Open mbjones opened 1 year ago
tl;dr - can o' worms; needs prioritizing for further investigation.
At first glance, it seems like it would be ok to loosen sanitization restrictions, because speedbagit doesn't access files on disk. However, given the security implications, I'd be uncomfortable doing this without more in-depth investigation to determine whether this is true in all cases.
Since there are disallowed characters (and even disallowed filenames) that differ across operating systems, it would also take some time to determine which additional characters we could allow (or what subset we should still restrict). See this stackoverflow thread for context.
From a security perspective, the Bagit RFC says:
[5.1]. Special Directory Characters
The paths specified in the payload manifests, tag manifests, and
fetch files do not prohibit special directory characters that have
special meaning on some operating systems. Implementers MUST ensure
that files outside the bag directory structure are not accessed when
reading or writing files based on paths specified in a bag.
All implementations SHOULD have a test suite to guard against special
directory characters.
For example, a maliciously crafted "tagmanifest-sha512.txt" file
might contain entries that begin with a path character such as "/",
"..", or a "~username" home directory reference in an attempt to
cause a naive implementation to leak or overwrite targeted files on a
POSIX operating system.
Windows implementations SHOULD test their implementations to ensure
that safety checks prevent use of drive letters and the less commonly
used namespace sequences (e.g., "\\?\C:\...") described in [MSFNAM].
To assist implementers, the Library of Congress conformance suite
[LC-CONFORMANCE-SUITE] has some tests for invalid bags that are
expected to fail on POSIX or Windows clients.
The above-mentioned Library Of Congress bagit conformance suite looks like it might be useful in creating a more-robust test suite if we go down this path.
(the above-mentioned [MSFNAM] is a broken link.)
@mbjones - tagging you to make sure you saw this
Thanks, I did.

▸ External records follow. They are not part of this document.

-- pv_equiv track=rewrite | github.com/Nm02/algoritmos-.py | ejercicio obligatorio 2_b.py | BuscarCuantoTiempoSeVisitoCadaPagina_NavegoCadaUsuario
-- ===== SOURCE A (Python) =====
-- def BuscarCuantoTiempoSeVisitoCadaPagina_NavegoCadaUsuario(paginas,minutos):
--     PaginasYaTomadas=[]
--     for i in range(0,len(paginas)):
--         A=0
--         for j in range (0,len(PaginasYaTomadas)):
--             if PaginasYaTomadas[j][0]!=paginas[i]:
--               A=A+1
--             else:
--               PaginasYaTomadas[j][1]=PaginasYaTomadas[j][1]+minutos[i]
--         if A==len(PaginasYaTomadas):
--           PaginasYaTomadas.append([])
--           PaginasYaTomadas[len(PaginasYaTomadas)-1].append(paginas[i])
--           PaginasYaTomadas[len(PaginasYaTomadas)-1].append(minutos[i])
--     return PaginasYaTomadas
-- ===== SOURCE B (Python) =====
-- def BuscarCuantoTiempoSeVisitoCadaPagina_NavegoCadaUsuario(paginas, minutos):
--     # Pass 1: distinct pages in first-occurrence order.
--     distinct = []
--     for p in paginas:
--         if p not in distinct:
--             distinct.append(p)
--     # Pass 2: per distinct page, sum the minutes at its indices.
--     resultado = []
--     for p in distinct:
--         total = 0
--         for i in range(len(paginas)):
--             if paginas[i] == p:
--                 total = total + minutos[i]
--         resultado.append([p, total])
--     return resultado
-- ===== Notes on version B (the rewrite author's own statement) =====
-- stated objective: alternative
-- what changed: A maintains one mutable accumulator list, scanning and updating it in place for every visit; B does two passes: first collect the distinct pages in first-occurrence order, then for each distinct page sum minutos over all matching indices.
import Mathlib
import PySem

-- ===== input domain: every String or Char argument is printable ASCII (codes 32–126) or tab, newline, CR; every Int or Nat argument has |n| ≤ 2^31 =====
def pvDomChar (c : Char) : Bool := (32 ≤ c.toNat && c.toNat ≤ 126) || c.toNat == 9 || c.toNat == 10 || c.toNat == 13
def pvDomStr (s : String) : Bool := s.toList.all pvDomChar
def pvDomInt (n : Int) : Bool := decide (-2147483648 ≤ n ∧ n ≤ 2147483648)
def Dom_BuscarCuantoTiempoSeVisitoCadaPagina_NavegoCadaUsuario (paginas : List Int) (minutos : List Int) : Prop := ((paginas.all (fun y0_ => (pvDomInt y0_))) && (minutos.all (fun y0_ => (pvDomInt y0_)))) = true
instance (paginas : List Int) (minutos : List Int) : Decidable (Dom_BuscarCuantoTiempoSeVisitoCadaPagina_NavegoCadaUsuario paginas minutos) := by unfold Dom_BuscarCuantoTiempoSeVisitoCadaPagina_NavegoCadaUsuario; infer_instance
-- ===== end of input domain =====

-- B replaces A's single mutable accumulator (scan-and-update per visit) by two passes:
-- collect distinct pages in first-occurrence order, then sum minutes per page (objective: alternative).

-- ===== PORT A =====
-- inner `for j` loop of A: returns the counter A and the (possibly updated) accumulator
def pvInnerA (p m : Int) : List (List Int) → Nat × List (List Int)
  | [] => (0, [])
  | row :: rest =>
    let (a, rest') := pvInnerA p m rest
    if row.getD 0 0 ≠ p then (a + 1, row :: rest')
    else (a, row.set 1 (row.getD 1 0 + m) :: rest')

-- body of A's outer `for i` loop
def pvStepA (p m : Int) (st : List (List Int)) : List (List Int) :=
  let r := pvInnerA p m st
  if r.1 = r.2.length then r.2 ++ [[p, m]] else r.2

def BuscarCuantoTiempoSeVisitoCadaPagina_NavegoCadaUsuario (paginas : List Int) (minutos : List Int) : List (List Int) :=
  (List.range paginas.length).foldl
    (fun st i => pvStepA (paginas.getD i 0) (minutos.getD i 0) st) []

-- ===== PORT B =====
def BuscarCuantoTiempoSeVisitoCadaPagina_NavegoCadaUsuario_alt (paginas : List Int) (minutos : List Int) : List (List Int) :=
  let distinct := paginas.foldl (fun d p => if p ∈ d then d else d ++ [p]) []
  distinct.map (fun p =>
    [p, (List.range paginas.length).foldl
          (fun t i => if paginas.getD i 0 = p then t + minutos.getD i 0 else t) 0])

-- ===== PRECONDITION & SPEC =====
-- Pre_ excludes exactly the inputs where the Python A raises IndexError:
-- minutos[i] is read for every i < len(paginas), so A raises iff len(minutos) < len(paginas).
def Pre_BuscarCuantoTiempoSeVisitoCadaPagina_NavegoCadaUsuario (paginas : List Int) (minutos : List Int) : Prop :=
  paginas.length ≤ minutos.length
instance (paginas : List Int) (minutos : List Int) : Decidable (Pre_BuscarCuantoTiempoSeVisitoCadaPagina_NavegoCadaUsuario paginas minutos) := by unfold Pre_BuscarCuantoTiempoSeVisitoCadaPagina_NavegoCadaUsuario; infer_instance

def pvWitness_BuscarCuantoTiempoSeVisitoCadaPagina_NavegoCadaUsuario : List Int × List Int := ([1, 2, 1, 3, 2], [5, 6, 7, 8, 9])

def Spec_BuscarCuantoTiempoSeVisitoCadaPagina_NavegoCadaUsuario (paginas : List Int) (minutos : List Int) (out : List (List Int)) : Prop := out = BuscarCuantoTiempoSeVisitoCadaPagina_NavegoCadaUsuario_alt paginas minutos
instance (paginas : List Int) (minutos : List Int) (out : List (List Int)) : Decidable (Spec_BuscarCuantoTiempoSeVisitoCadaPagina_NavegoCadaUsuario paginas minutos out) := by unfold Spec_BuscarCuantoTiempoSeVisitoCadaPagina_NavegoCadaUsuario; infer_instance

-- ===== CLAIM (what is proved, stated in full; the proofs are below) =====
def Claim_equal_BuscarCuantoTiempoSeVisitoCadaPagina_NavegoCadaUsuario : Prop := ∀ (paginas : List Int) (minutos : List Int), Dom_BuscarCuantoTiempoSeVisitoCadaPagina_NavegoCadaUsuario paginas minutos → Pre_BuscarCuantoTiempoSeVisitoCadaPagina_NavegoCadaUsuario paginas minutos → Spec_BuscarCuantoTiempoSeVisitoCadaPagina_NavegoCadaUsuario paginas minutos (BuscarCuantoTiempoSeVisitoCadaPagina_NavegoCadaUsuario paginas minutos)

-- ===== LEMMAS AND PROOFS =====

-- abstract view of A's accumulator: a list of (page, total) pairs
def pairRow (x : Int × Int) : List Int := [x.1, x.2]

def absStep (l : List (Int × Int)) (x : Int × Int) : List (Int × Int) :=
  if x.1 ∈ l.map Prod.fst then l.map (fun y => if y.1 = x.1 then (y.1, y.2 + x.2) else y)
  else l ++ [x]

def distStep (d : List Int) (p : Int) : List Int := if p ∈ d then d else d ++ [p]

-- an index fold over range(len pa) reading pa[i], mi[i] is a fold over pa.zip mi
lemma foldl_idx {σ : Type} (g : σ → Int → Int → σ) :
    ∀ (pa mi : List Int) (init : σ), pa.length ≤ mi.length →
    (List.range pa.length).foldl (fun s i => g s (pa.getD i 0) (mi.getD i 0)) init
      = (pa.zip mi).foldl (fun s x => g s x.1 x.2) init := by
  intro pa
  induction pa with
  | nil => intro mi init _; simp
  | cons p pa ih =>
    intro mi init h
    cases mi with
    | nil => simp at h
    | cons m mi =>
      simp only [List.length_cons, List.range_succ_eq_map, List.foldl_cons, List.foldl_map,
        List.getD_cons_zero, List.getD_cons_succ, List.zip_cons_cons]
      exact ih mi (g init p m) (by simpa using h)

lemma innerA_spec (p m : Int) (l : List (Int × Int)) :
    pvInnerA p m (l.map pairRow) =
      ((l.filter (fun y => y.1 ≠ p)).length,
       (l.map (fun y => if y.1 = p then (y.1, y.2 + m) else y)).map pairRow) := by
  induction l with
  | nil => simp [pvInnerA]
  | cons y l ih =>
    by_cases hy : y.1 = p <;>
      simp [pvInnerA, pairRow, ih, hy, List.set]

lemma filter_ne_length_iff (p : Int) (l : List (Int × Int)) :
    (l.filter (fun y => y.1 ≠ p)).length = l.length ↔ p ∉ l.map Prod.fst := by
  rw [List.length_filter_eq_length_iff]
  constructor
  · intro h hp
    obtain ⟨y, hyl, hy1⟩ := List.mem_map.mp hp
    have hb := h y hyl
    simp only [ne_eq, decide_eq_true_eq] at hb
    exact hb hy1
  · intro h y hyl
    simp only [ne_eq, decide_eq_true_eq]
    exact fun he => h (he ▸ List.mem_map_of_mem hyl)

lemma stepA_abs (p m : Int) (l : List (Int × Int)) :
    pvStepA p m (l.map pairRow) = (absStep l (p, m)).map pairRow := by
  unfold pvStepA absStep
  rw [innerA_spec]
  simp only [List.length_map]
  by_cases hmem : p ∈ l.map Prod.fst
  · rw [if_neg (fun h => (filter_ne_length_iff p l).mp h hmem), if_pos hmem]
  · rw [if_pos ((filter_ne_length_iff p l).mpr hmem), if_neg hmem]
    have hid : l.map (fun y => if y.1 = p then (y.1, y.2 + m) else y) = l := by
      rw [List.map_congr_left (g := id), List.map_id]
      intro y hyl
      have : y.1 ≠ p := fun h => hmem (h ▸ List.mem_map_of_mem hyl)
      simp [this]
    rw [hid, List.map_append]
    rfl

lemma loopA_abs : ∀ (zs : List (Int × Int)) (l : List (Int × Int)),
    zs.foldl (fun st x => pvStepA x.1 x.2 st) (l.map pairRow)
      = (zs.foldl absStep l).map pairRow := by
  intro zs
  induction zs with
  | nil => intro l; rfl
  | cons x zs ih =>
    intro l
    simp only [List.foldl_cons, stepA_abs]
    exact ih (absStep l x)

lemma mem_foldl_distStep (q : Int) : ∀ (xs : List Int) (d : List Int),
    q ∈ xs.foldl distStep d ↔ q ∈ d ∨ q ∈ xs := by
  intro xs
  induction xs with
  | nil => simp
  | cons x xs ih =>
    intro d
    simp only [List.foldl_cons, ih, distStep]
    by_cases hx : x ∈ d <;> by_cases hq : q = x <;> simp [hx, hq]

 
lemma sum_notmem (q : Int) : ∀ (zs : List (Int × Int)) (t : Int),
    q ∉ zs.map Prod.fst →
    zs.foldl (fun t x => if x.1 = q then t + x.2 else t) t = t := by
  intro zs
  induction zs with
  | nil => intros; rfl
  | cons x zs ih =>
    intro t h
    simp only [List.map_cons, List.mem_cons, not_or] at h
    simp only [List.foldl_cons]
    rw [if_neg (fun he => h.1 he.symm)]
    exact ih t h.2

lemma abs_spec : ∀ (zs : List (Int × Int)),
    zs.foldl absStep []
      = ((zs.map Prod.fst).foldl distStep []).map
          (fun q => (q, zs.foldl (fun t x => if x.1 = q then t + x.2 else t) 0)) := by
  intro zs
  induction zs using List.reverseRecOn with
  | nil => rfl
  | append_singleton zs x ih =>
    simp only [List.foldl_append, List.foldl_cons, List.foldl_nil, List.map_append,
      List.map_cons, List.map_nil, ih]
    set D := (zs.map Prod.fst).foldl distStep [] with hD
    set S := fun q => zs.foldl (fun t x => if x.1 = q then t + x.2 else t) 0 with hS
    have hfst : ∀ (E : List Int), (E.map fun q => (q, S q)).map Prod.fst = E := by
      intro E; induction E with
      | nil => rfl
      | cons e E ihE => simp only [List.map_cons, ihE]
    unfold absStep distStep
    by_cases hmem : x.1 ∈ D
    · rw [if_pos (by rw [hfst]; exact hmem), if_pos hmem]
      rw [List.map_map]
      apply List.map_congr_left
      intro q _
      by_cases hq : q = x.1
      · simp [Function.comp, hq, eq_comm]
      · have hq' : ¬ x.1 = q := fun h => hq h.symm
        simp [Function.comp, hq, hq']
    · rw [if_neg (by rw [hfst]; exact hmem), if_neg hmem]
      rw [List.map_append]
      congr 1
      · apply List.map_congr_left
        intro q hqD
        have hne : ¬ x.1 = q := fun h => hmem (h ▸ hqD)
        simp [hne]
      · have hx0 : S x.1 = 0 := by
          apply sum_notmem
          intro hin
          exact hmem ((mem_foldl_distStep x.1 (zs.map Prod.fst) []).mpr (Or.inr hin))
        simp only [hS] at hx0
        simp only [List.map_cons, List.map_nil]
        rw [hx0]
        cases x
        simp

-- ===== VERDICT (by name: the statement is the Claim_ definition above) =====
theorem BuscarCuantoTiempoSeVisitoCadaPagina_NavegoCadaUsuario_spec : Claim_equal_BuscarCuantoTiempoSeVisitoCadaPagina_NavegoCadaUsuario := by
  intro paginas minutos _ hpre
  unfold Spec_BuscarCuantoTiempoSeVisitoCadaPagina_NavegoCadaUsuario
  unfold BuscarCuantoTiempoSeVisitoCadaPagina_NavegoCadaUsuario
  unfold BuscarCuantoTiempoSeVisitoCadaPagina_NavegoCadaUsuario_alt
  have hlen : paginas.length ≤ minutos.length := hpre
  have hfst : (paginas.zip minutos).map Prod.fst = paginas :=
    List.map_fst_zip hlen
  rw [foldl_idx (fun st p m => pvStepA p m st) paginas minutos [] hpre]
  have h0 : ([] : List (List Int)) = ([] : List (Int × Int)).map pairRow := rfl
  rw [h0, loopA_abs, abs_spec, hfst]
  have hdist : paginas.foldl (fun d p => if p ∈ d then d else d ++ [p]) []
      = paginas.foldl distStep [] := rfl
  rw [hdist, List.map_map]
  apply List.map_congr_left
  intro q _
  rw [foldl_idx (fun t p m => if p = q then t + m else t) paginas minutos 0 hpre]
  simp [Function.comp, pairRow]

My major concern is stripping out commonly used path characters like spaces, and standard Unicode characters used in other languages, such that paths become unrecognizable. If someone were able to process a directory hierarchy that they create via python or R on their machine, we should be able to preserve those paths so their scripts don't break. That's not to say that we don't have to sanitize, but I think our current approach is far too aggressive on what it strips out. As @rushirajnenuji finishes his work on displaying these paths in MetacatUI, this issue will become much more prominent (whereas for now its buried in an ORE doc or in a BagIt download).
adding for reference: The weird world of Windows file paths
It appears the
PackageDownloaderV2.sanitizeFilename
method and thePackageDownloaderV2.sanitizeFilepath
get used to only allow alphanumeric characters (and hyphens and periods) in paths and names in bags. This seems far too overly prescriptive, and is likely to lead to confusion and broken scripts if dataset authors expect names that might contain other punctuation or whitespace and it gets stripped out. @artntek as you are familiar with this code at the moment, what is your thought on this? Is there a security reason to sanitize? how about an illegal character reason for certain filesystems? Can we sanitize less?